In D.C. he was advising the delegation and pitching the administration while building respect for AMA within the National Mining Association.

In Juneau, he was painting the picture of a progressive and responsible partner in the development of resources for Alaska's future.

Throughout the West he was bonding with other mining associations and their leaders to build strategic alliances.

All across Alaska, he was conferring with small and large mine operators and exploration teams, constructing a solid and united front.

At the miner's banquet, a parade of speakers crossed the stage, sharing words of gratitude and good wishes for Borell's future. The respect tendered to Borell was overwhelming, but it was frequently punctuated with the word "friend." Borell clearly made many trusted friends for the industry and by extension for himself through his integrity and credibility.

In addition to the festivities for Borell, his successor was introduced to the membership. Fred Paraday comes to the post of executive director with impressive credentials. Paraday has worked at Point Barrow for the past several years after a career in the coal mining industry in Wyoming and a stint in the Wyoming State Legislature. He and Borell will overlap for four months in transition, but it appears that Paraday will hit the traces running. According to Borell, Paraday's resume could not be improved upon when trying to find a fit for his replacement. Paraday brings the right mix of professional experience and depth of knowledge to the job.

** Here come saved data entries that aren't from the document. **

-- pv_equiv track=rewrite | github.com/angele-d/Blokus-game | MinMax jeu de nim/minmax.py | max_tuple
-- ===== SOURCE A (Python) =====
-- def max_tuple(tab):
--     '''
--     Renvoie un tuple formé de deux nombres :
--     1 : indice du tuple qui a la plus grande valeur en deuxième position
--     2 : la valeur de ce maximum
--     :param tab: (list) liste de tuple contenant des couples d'entier
--     :return: (tuple)
--     >>> max_tuple([(1, 0), (2, 0), (3, 10)])
--     (2, 10)
--     '''
--     indice_mx = 0
--     mx = tab[0][1]
--     for j in range(1,len(tab)):
--         if tab[j][1] > mx:
--             mx = tab[j][1]
--             indice_mx = j
--     return (indice_mx, mx)
-- ===== SOURCE B (Python) =====
-- def max_tuple(tab):
--     # Two-pass re-implementation: first compute the maximum of the second
--     # elements, then return the first index achieving it.
--     mx = max(p[1] for p in tab)
--     for i, p in enumerate(tab):
--         if p[1] == mx:
--             return (i, mx)
-- ===== Notes on version B (the rewrite author's own statement) =====
-- stated objective: alternative
-- what changed: Replaces the single fused tracking loop (carrying a running max and its index) with two separate passes: a max() over the second elements, then a scan for the first index equal to that max.
import Mathlib
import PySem

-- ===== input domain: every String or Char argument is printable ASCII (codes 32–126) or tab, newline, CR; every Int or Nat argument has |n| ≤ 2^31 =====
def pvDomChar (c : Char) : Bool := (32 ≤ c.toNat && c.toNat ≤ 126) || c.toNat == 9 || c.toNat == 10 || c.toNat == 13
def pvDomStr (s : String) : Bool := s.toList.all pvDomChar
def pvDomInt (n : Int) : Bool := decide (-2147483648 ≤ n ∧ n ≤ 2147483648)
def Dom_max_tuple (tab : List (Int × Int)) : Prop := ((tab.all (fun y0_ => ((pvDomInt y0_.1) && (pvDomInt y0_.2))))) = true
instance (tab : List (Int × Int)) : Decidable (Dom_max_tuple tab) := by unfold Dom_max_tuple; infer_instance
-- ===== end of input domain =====

-- B replaces A's fused index-tracking loop by two passes (max of seconds, then first index achieving it); same cost, different decomposition.


-- ===== PORT A =====
-- literal transliteration: indice_mx = 0; mx = tab[0][1]; for j in range(1, len(tab)): if tab[j][1] > mx: update; return (indice_mx, mx)
def max_tuple (tab : List (Int × Int)) : Int × Int :=
  match tab with
  | [] => (0, 0)   -- Python raises IndexError on tab[0]; excluded by Pre_max_tuple
  | p0 :: _ =>
    (PySem.List.pyRange 1 (tab.length : Int) 1).foldl
      (fun s j =>
        if ((PySem.List.pyGet? tab j).getD (0, 0)).2 > s.2 then
          (j, ((PySem.List.pyGet? tab j).getD (0, 0)).2)
        else s)
      ((0 : Int), p0.2)

-- ===== PORT B =====
-- second pass of Source B: for i, p in enumerate(tab): if p[1] == mx: return (i, mx)
def maxTupleSearch (l : List (Int × Int)) (i : Int) (mx : Int) : Int × Int :=
  match l with
  | [] => (0, mx)   -- unreachable: mx occurs in the list
  | p :: t => if p.2 = mx then (i, mx) else maxTupleSearch t (i + 1) mx

def max_tuple_alt (tab : List (Int × Int)) : Int × Int :=
  match tab.map Prod.snd with
  | [] => (0, 0)   -- Python's max() raises ValueError; excluded by Pre_max_tuple
  | v :: vs =>
    let mx := vs.foldl max v
    maxTupleSearch tab 0 mx

-- ===== PRECONDITION & SPEC =====
-- Pre_ excludes exactly the empty list, on which A raises IndexError (and B ValueError).
def Pre_max_tuple (tab : List (Int × Int)) : Prop := tab ≠ []
instance (tab : List (Int × Int)) : Decidable (Pre_max_tuple tab) := by unfold Pre_max_tuple; infer_instance
def pvWitness_max_tuple : (List (Int × Int)) := [(1, 0), (2, 0), (3, 10)]
def Spec_max_tuple (tab : List (Int × Int)) (out : Int × Int) : Prop := out = max_tuple_alt tab
instance (tab : List (Int × Int)) (out : Int × Int) : Decidable (Spec_max_tuple tab out) := by unfold Spec_max_tuple; infer_instance

-- ===== CLAIM (what is proved, stated in full; the proofs are below) =====
def Claim_equal_max_tuple : Prop := ∀ (tab : List (Int × Int)), Dom_max_tuple tab → Pre_max_tuple tab → Spec_max_tuple tab (max_tuple tab)

-- ===== LEMMAS AND PROOFS =====

-- A's loop, restated structurally over the tail with its running index.
def maxTupleLoopA (l : List (Int × Int)) (j : Int) (s : Int × Int) : Int × Int :=
  match l with
  | [] => s
  | x :: t => maxTupleLoopA t (j + 1) (if x.2 > s.2 then (j, x.2) else s)

-- the running maximum of the second elements
def maxSnd (t : List (Int × Int)) (m0 : Int) : Int := (t.map Prod.snd).foldl max m0

theorem maxSnd_cons (x : Int × Int) (t : List (Int × Int)) (m0 : Int) :
    maxSnd (x :: t) m0 = maxSnd t (max m0 x.2) := rfl

theorem le_maxSnd (t : List (Int × Int)) (m0 : Int) : m0 ≤ maxSnd t m0 := by
  induction t generalizing m0 with
  | nil => exact le_refl _
  | cons x t ih =>
    rw [maxSnd_cons]
    exact le_trans (le_max_left _ _) (ih _)

theorem mem_le_maxSnd (t : List (Int × Int)) (m0 : Int) :
    ∀ x ∈ t, x.2 ≤ maxSnd t m0 := by
  induction t generalizing m0 with
  | nil => intro x hx; cases hx
  | cons y t ih =>
    intro x hx
    rw [maxSnd_cons]
    rcases List.mem_cons.mp hx with h | h
    · subst h; exact le_trans (le_max_right _ _) (le_maxSnd _ _)
    · exact ih _ x h

theorem loopA_of_all_le (t : List (Int × Int)) (j : Int) (s : Int × Int)
    (h : ∀ x ∈ t, x.2 ≤ s.2) : maxTupleLoopA t j s = s := by
  induction t generalizing j with
  | nil => rfl
  | cons x t ih =>
    have hx : x.2 ≤ s.2 := h x (List.mem_cons_self ..)
    simp only [maxTupleLoopA, if_neg (not_lt.mpr hx)]
    exact ih (j + 1) (fun y hy => h y (List.mem_cons_of_mem _ hy))

-- key: when the prefix maximum m0 is beaten inside t, the tracking loop returns
-- exactly the first index (from j) whose second component equals the overall max.
theorem loopA_eq_search (t : List (Int × Int)) :
    ∀ (j i0 m0 : Int), m0 < maxSnd t m0 →
      maxTupleLoopA t j (i0, m0) = maxTupleSearch t j (maxSnd t m0) := by
  induction t with
  | nil => intro j i0 m0 h; exact absurd h (lt_irrefl _)
  | cons x t ih =>
    intro j i0 m0 h
    rw [maxSnd_cons] at h ⊢
    by_cases hx : x.2 > m0
    · have hmax : max m0 x.2 = x.2 := max_eq_right (le_of_lt hx)
      rw [hmax] at h ⊢
      simp only [maxTupleLoopA, if_pos hx]
      by_cases htop : x.2 = maxSnd t x.2
      · -- head already achieves the overall max: loop never updates again
        rw [loopA_of_all_le t (j + 1) (j, x.2)
            (fun y hy => htop ▸ mem_le_maxSnd t x.2 y hy)]
        simp [maxTupleSearch, ← htop]
      · have hlt : x.2 < maxSnd t x.2 := lt_of_le_of_ne (le_maxSnd t x.2) htop
        rw [ih (j + 1) j x.2 hlt]
        have hne : ¬ x.2 = maxSnd t x.2 := htop
        simp [maxTupleSearch, hne]
    · have hxle : x.2 ≤ m0 := not_lt.mp hx
      have hmax : max m0 x.2 = m0 := max_eq_left hxle
      rw [hmax] at h ⊢
      simp only [maxTupleLoopA, if_neg hx]
      rw [ih (j + 1) i0 m0 h]
      have hne : ¬ x.2 = maxSnd t m0 := by
        intro he; exact absurd (he ▸ lt_of_le_of_lt hxle h) (lt_irrefl _)
      simp [maxTupleSearch, hne]

-- bridge: A's pyRange/pyGet? fold equals the structural loop over the tail
theorem bridge_pyRange (tab : List (Int × Int)) :
    ∀ (k : Nat) (s : Int × Int), k ≤ tab.length →
      (PySem.List.pyRange (k : Int) (tab.length : Int) 1).foldl
        (fun s j =>
          if ((PySem.List.pyGet? tab j).getD (0, 0)).2 > s.2 then
            (j, ((PySem.List.pyGet? tab j).getD (0, 0)).2)
          else s) s
      = maxTupleLoopA (tab.drop k) (k : Int) s := by
  intro k s hk
  induction hn : tab.length - k generalizing k s with
  | zero =>
    have hke : k = tab.length := le_antisymm hk (Nat.le_of_sub_eq_zero hn)
    rw [PySem.List.pyRange_one_eq_nil (by subst hke; exact le_refl _)]
    rw [hke, List.drop_length]
    rfl
  | succ n ih =>
    have hklt : k < tab.length := by omega
    rw [PySem.List.pyRange_one_cons (by exact_mod_cast hklt)]
    obtain ⟨x, hx⟩ : ∃ x, tab[k]? = some x := ⟨tab[k], List.getElem?_eq_getElem hklt⟩
    have hget : PySem.List.pyGet? tab (k : Int) = some x := by
      rw [PySem.List.pyGet?_natCast, hx]
    have hdrop : tab.drop k = x :: tab.drop (k + 1) := by
      rw [List.drop_eq_getElem_cons hklt, List.getElem?_eq_getElem hklt] at *
      simp_all
    simp only [List.foldl_cons, hget, Option.getD_some]
    have := ih (k + 1) (if x.2 > s.2 then ((k : Int), x.2) else s) (by omega) (by omega)
    push_cast at this ⊢
    rw [this, hdrop]
    rfl

-- ===== VERDICT (by name: the statement is the Claim_ definition above) =====
theorem max_tuple_spec : Claim_equal_max_tuple := by
  intro tab _ hpre
  unfold Spec_max_tuple
  match tab with
  | [] => exact absurd rfl hpre
  | p :: t =>
    have hb : max_tuple_alt (p :: t) = maxTupleSearch (p :: t) 0 (maxSnd t p.2) := by
      simp [max_tuple_alt, maxSnd]
    have ha : max_tuple (p :: t) = maxTupleLoopA t 1 (0, p.2) := by
      unfold max_tuple
      have := bridge_pyRange (p :: t) 1 ((0 : Int), p.2) (by simp)
      simpa using this
    rw [ha, hb]
    by_cases htop : p.2 = maxSnd t p.2
    · rw [loopA_of_all_le t 1 (0, p.2) (fun y hy => htop ▸ mem_le_maxSnd t p.2 y hy)]
      simp [maxTupleSearch, ← htop]
    · have hlt : p.2 < maxSnd t p.2 := lt_of_le_of_ne (le_maxSnd t p.2) htop
      rw [loopA_eq_search t 1 0 p.2 hlt]
      simp [maxTupleSearch, htop]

Paraday takes over direction of the mining group at a critical time. New mines at Chuitna, Donlin Creek, Wishbone Hill and Pebble will soon take their place next to the six mines now in production. No matter what happens with the oil and gas industry in Alaska, mining is going to become an increasingly relevant and important force, especially in remote areas.

Although the resignation of Borell comes at a time when his contributions are optimal, the smooth transition to a qualified successor will result in a continuation of policies and practices that will extend the positive trend. Steve Borell has served the industry and the association well over the past two decades and Fred Paraday will have an excellent opportunity to build on a sound foundation.